── Given data ──

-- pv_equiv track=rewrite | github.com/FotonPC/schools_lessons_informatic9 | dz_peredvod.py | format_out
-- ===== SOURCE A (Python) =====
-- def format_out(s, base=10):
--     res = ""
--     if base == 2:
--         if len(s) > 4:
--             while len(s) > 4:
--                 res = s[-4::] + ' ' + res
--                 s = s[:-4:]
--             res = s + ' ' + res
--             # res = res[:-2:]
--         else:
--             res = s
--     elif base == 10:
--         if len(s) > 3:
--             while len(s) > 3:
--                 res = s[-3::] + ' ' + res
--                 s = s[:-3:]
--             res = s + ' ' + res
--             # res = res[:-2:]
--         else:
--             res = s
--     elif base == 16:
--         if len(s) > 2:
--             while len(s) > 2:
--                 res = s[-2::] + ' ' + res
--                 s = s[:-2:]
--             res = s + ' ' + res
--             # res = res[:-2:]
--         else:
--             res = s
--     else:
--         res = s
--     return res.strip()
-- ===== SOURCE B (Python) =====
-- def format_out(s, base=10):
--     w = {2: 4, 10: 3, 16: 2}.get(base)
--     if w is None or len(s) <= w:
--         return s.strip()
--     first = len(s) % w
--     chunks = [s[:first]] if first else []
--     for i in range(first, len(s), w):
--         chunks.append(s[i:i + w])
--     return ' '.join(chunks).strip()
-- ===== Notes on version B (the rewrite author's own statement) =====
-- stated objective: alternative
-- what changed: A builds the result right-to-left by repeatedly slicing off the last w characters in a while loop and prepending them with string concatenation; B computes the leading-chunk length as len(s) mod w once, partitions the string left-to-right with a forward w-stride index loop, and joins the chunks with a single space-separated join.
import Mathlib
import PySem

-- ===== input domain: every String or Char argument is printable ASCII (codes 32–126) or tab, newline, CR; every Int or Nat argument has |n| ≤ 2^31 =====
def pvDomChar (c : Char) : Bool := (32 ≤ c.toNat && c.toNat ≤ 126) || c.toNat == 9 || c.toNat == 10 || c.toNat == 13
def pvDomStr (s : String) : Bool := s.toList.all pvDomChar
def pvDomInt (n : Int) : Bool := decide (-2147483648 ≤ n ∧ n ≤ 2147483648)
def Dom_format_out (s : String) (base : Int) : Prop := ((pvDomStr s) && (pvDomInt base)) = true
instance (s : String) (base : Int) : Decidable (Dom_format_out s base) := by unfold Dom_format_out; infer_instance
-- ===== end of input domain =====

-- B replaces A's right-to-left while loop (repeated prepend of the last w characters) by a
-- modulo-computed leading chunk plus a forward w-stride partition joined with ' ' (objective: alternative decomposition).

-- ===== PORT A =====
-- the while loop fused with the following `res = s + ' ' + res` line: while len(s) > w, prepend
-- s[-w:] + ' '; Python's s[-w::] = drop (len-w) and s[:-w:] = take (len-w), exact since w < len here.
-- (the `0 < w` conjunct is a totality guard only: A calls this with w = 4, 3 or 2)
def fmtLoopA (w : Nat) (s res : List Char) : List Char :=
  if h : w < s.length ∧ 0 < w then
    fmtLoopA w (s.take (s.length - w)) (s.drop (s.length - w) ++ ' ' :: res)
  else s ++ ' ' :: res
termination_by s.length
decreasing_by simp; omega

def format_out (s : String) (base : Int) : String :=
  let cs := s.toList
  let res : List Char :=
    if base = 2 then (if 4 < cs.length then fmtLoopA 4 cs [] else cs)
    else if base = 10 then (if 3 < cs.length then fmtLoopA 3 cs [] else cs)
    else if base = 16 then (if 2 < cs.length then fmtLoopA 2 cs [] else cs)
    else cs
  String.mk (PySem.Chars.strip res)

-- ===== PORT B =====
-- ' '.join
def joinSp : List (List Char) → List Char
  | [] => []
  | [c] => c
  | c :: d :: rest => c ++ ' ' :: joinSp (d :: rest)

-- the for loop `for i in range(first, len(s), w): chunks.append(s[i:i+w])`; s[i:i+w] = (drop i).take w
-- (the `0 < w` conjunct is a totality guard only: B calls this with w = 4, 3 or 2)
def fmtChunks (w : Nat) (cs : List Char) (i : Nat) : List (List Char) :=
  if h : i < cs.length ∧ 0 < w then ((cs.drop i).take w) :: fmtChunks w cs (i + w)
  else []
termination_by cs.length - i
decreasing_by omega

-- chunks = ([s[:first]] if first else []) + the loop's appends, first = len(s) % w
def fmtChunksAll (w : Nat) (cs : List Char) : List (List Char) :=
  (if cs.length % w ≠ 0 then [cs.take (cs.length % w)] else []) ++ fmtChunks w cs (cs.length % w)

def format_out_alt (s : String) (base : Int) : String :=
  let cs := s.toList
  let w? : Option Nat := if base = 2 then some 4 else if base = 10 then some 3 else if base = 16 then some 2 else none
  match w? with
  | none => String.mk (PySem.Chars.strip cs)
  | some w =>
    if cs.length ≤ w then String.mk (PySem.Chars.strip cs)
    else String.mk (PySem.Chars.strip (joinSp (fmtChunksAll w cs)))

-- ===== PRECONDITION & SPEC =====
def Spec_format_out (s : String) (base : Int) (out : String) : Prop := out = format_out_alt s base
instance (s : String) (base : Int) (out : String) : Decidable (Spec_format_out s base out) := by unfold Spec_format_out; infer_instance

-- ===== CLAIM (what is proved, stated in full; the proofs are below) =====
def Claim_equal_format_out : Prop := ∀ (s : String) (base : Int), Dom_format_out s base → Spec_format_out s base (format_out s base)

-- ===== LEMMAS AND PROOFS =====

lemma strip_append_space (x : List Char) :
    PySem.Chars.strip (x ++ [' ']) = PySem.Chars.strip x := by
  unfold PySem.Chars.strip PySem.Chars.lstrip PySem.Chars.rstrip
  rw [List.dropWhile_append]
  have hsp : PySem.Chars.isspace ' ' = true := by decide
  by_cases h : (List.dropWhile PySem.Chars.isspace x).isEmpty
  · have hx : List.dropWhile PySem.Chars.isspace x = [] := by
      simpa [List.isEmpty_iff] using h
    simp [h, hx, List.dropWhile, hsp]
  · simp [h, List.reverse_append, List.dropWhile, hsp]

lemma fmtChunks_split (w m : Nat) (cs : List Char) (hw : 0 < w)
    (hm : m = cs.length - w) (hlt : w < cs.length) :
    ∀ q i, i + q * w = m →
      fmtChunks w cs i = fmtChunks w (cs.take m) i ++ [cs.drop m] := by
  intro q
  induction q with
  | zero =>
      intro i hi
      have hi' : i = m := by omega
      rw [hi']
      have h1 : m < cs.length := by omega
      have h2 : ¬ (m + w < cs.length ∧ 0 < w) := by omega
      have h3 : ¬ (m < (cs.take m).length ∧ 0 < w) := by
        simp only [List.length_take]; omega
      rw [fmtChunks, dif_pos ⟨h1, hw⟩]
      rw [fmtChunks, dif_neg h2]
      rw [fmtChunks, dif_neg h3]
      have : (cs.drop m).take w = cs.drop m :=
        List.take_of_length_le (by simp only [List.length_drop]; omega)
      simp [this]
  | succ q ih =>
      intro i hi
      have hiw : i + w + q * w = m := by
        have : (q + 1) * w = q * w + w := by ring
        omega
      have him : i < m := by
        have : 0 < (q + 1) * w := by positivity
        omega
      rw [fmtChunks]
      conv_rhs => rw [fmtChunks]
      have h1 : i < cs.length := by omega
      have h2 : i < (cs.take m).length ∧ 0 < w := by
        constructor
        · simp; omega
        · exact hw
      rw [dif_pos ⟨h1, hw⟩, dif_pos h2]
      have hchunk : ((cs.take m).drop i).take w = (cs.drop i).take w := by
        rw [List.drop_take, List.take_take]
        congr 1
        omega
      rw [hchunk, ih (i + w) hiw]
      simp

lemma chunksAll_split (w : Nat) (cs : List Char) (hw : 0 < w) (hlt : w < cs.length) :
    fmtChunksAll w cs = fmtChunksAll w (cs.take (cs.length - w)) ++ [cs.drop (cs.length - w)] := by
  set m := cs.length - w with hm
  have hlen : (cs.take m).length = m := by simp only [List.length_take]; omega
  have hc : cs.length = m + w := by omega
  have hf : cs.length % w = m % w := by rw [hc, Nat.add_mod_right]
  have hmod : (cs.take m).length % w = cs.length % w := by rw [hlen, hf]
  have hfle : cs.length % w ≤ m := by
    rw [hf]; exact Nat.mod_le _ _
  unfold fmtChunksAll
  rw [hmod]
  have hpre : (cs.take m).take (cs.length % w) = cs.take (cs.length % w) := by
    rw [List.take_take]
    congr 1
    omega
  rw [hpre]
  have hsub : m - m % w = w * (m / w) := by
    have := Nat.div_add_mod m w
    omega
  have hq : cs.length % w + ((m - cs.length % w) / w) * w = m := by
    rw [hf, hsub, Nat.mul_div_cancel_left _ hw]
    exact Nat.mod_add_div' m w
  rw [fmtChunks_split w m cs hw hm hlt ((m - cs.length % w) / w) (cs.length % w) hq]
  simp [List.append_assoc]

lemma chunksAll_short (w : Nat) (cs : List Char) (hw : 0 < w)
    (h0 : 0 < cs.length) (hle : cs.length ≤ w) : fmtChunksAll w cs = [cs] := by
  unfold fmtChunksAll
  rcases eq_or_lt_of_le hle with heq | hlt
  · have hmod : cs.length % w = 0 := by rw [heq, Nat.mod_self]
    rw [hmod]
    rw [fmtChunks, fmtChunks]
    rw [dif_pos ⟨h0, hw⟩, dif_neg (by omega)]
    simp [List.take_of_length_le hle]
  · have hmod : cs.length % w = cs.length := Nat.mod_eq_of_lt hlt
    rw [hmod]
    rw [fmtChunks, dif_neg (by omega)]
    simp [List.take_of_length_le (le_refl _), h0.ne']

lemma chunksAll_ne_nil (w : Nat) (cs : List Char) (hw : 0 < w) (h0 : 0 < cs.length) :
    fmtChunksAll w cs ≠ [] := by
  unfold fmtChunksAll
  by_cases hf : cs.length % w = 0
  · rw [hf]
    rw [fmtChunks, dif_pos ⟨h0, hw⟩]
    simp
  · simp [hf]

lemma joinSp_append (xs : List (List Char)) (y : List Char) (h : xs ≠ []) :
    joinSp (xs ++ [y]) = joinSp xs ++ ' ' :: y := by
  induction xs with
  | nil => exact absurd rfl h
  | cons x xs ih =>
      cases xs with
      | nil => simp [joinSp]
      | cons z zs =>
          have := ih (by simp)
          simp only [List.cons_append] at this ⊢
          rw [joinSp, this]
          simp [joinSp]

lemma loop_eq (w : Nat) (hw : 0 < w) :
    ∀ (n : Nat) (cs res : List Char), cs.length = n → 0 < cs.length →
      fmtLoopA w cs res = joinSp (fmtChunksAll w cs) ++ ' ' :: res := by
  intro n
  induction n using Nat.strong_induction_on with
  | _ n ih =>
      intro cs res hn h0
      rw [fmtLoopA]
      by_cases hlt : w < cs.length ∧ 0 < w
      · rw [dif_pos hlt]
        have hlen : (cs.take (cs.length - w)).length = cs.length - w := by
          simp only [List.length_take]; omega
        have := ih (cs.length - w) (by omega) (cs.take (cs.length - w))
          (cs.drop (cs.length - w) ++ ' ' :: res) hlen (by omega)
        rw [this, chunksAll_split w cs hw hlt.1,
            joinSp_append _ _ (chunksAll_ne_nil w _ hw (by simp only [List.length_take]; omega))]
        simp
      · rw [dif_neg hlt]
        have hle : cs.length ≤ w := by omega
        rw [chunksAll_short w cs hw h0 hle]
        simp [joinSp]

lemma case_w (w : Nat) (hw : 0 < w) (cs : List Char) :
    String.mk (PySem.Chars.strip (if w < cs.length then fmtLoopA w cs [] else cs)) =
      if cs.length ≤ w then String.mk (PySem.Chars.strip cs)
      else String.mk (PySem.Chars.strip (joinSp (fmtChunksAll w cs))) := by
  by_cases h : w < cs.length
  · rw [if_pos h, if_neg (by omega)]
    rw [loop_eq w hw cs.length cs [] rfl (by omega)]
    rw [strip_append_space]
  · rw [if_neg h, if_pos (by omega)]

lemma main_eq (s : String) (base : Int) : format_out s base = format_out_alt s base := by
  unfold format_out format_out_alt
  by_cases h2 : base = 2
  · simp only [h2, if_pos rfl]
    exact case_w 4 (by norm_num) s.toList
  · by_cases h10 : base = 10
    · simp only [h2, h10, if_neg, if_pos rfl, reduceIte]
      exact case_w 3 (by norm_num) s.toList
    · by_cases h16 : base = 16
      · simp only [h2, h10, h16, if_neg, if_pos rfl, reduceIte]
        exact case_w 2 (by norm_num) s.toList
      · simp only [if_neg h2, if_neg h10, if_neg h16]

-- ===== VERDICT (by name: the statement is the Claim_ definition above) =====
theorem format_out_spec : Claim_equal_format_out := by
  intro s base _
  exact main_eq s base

───

Task – Lines from the top of the entries through the line with "import PySem" are to be transcribed exactly, and nothing more.

Solution to this task –
-- pv_equiv track=rewrite | github.com/FotonPC/schools_lessons_informatic9 | dz_peredvod.py | format_out
-- ===== SOURCE A (Python) =====
-- def format_out(s, base=10):
--     res = ""
--     if base == 2:
--         if len(s) > 4:
--             while len(s) > 4:
--                 res = s[-4::] + ' ' + res
--                 s = s[:-4:]
--             res = s + ' ' + res
--             # res = res[:-2:]
--         else:
--             res = s
--     elif base == 10:
--         if len(s) > 3:
--             while len(s) > 3:
--                 res = s[-3::] + ' ' + res
--                 s = s[:-3:]
--             res = s + ' ' + res
--             # res = res[:-2:]
--         else:
--             res = s
--     elif base == 16:
--         if len(s) > 2:
--             while len(s) > 2:
--                 res = s[-2::] + ' ' + res
--                 s = s[:-2:]
--             res = s + ' ' + res
--             # res = res[:-2:]
--         else:
--             res = s
--     else:
--         res = s
--     return res.strip()
-- ===== SOURCE B (Python) =====
-- def format_out(s, base=10):
--     w = {2: 4, 10: 3, 16: 2}.get(base)
--     if w is None or len(s) <= w:
--         return s.strip()
--     first = len(s) % w
--     chunks = [s[:first]] if first else []
--     for i in range(first, len(s), w):
--         chunks.append(s[i:i + w])
--     return ' '.join(chunks).strip()
-- ===== Notes on version B (the rewrite author's own statement) =====
-- stated objective: alternative
-- what changed: A builds the result right-to-left by repeatedly slicing off the last w characters in a while loop and prepending them with string concatenation; B computes the leading-chunk length as len(s) mod w once, partitions the string left-to-right with a forward w-stride index loop, and joins the chunks with a single space-separated join.
import Mathlib
import PySem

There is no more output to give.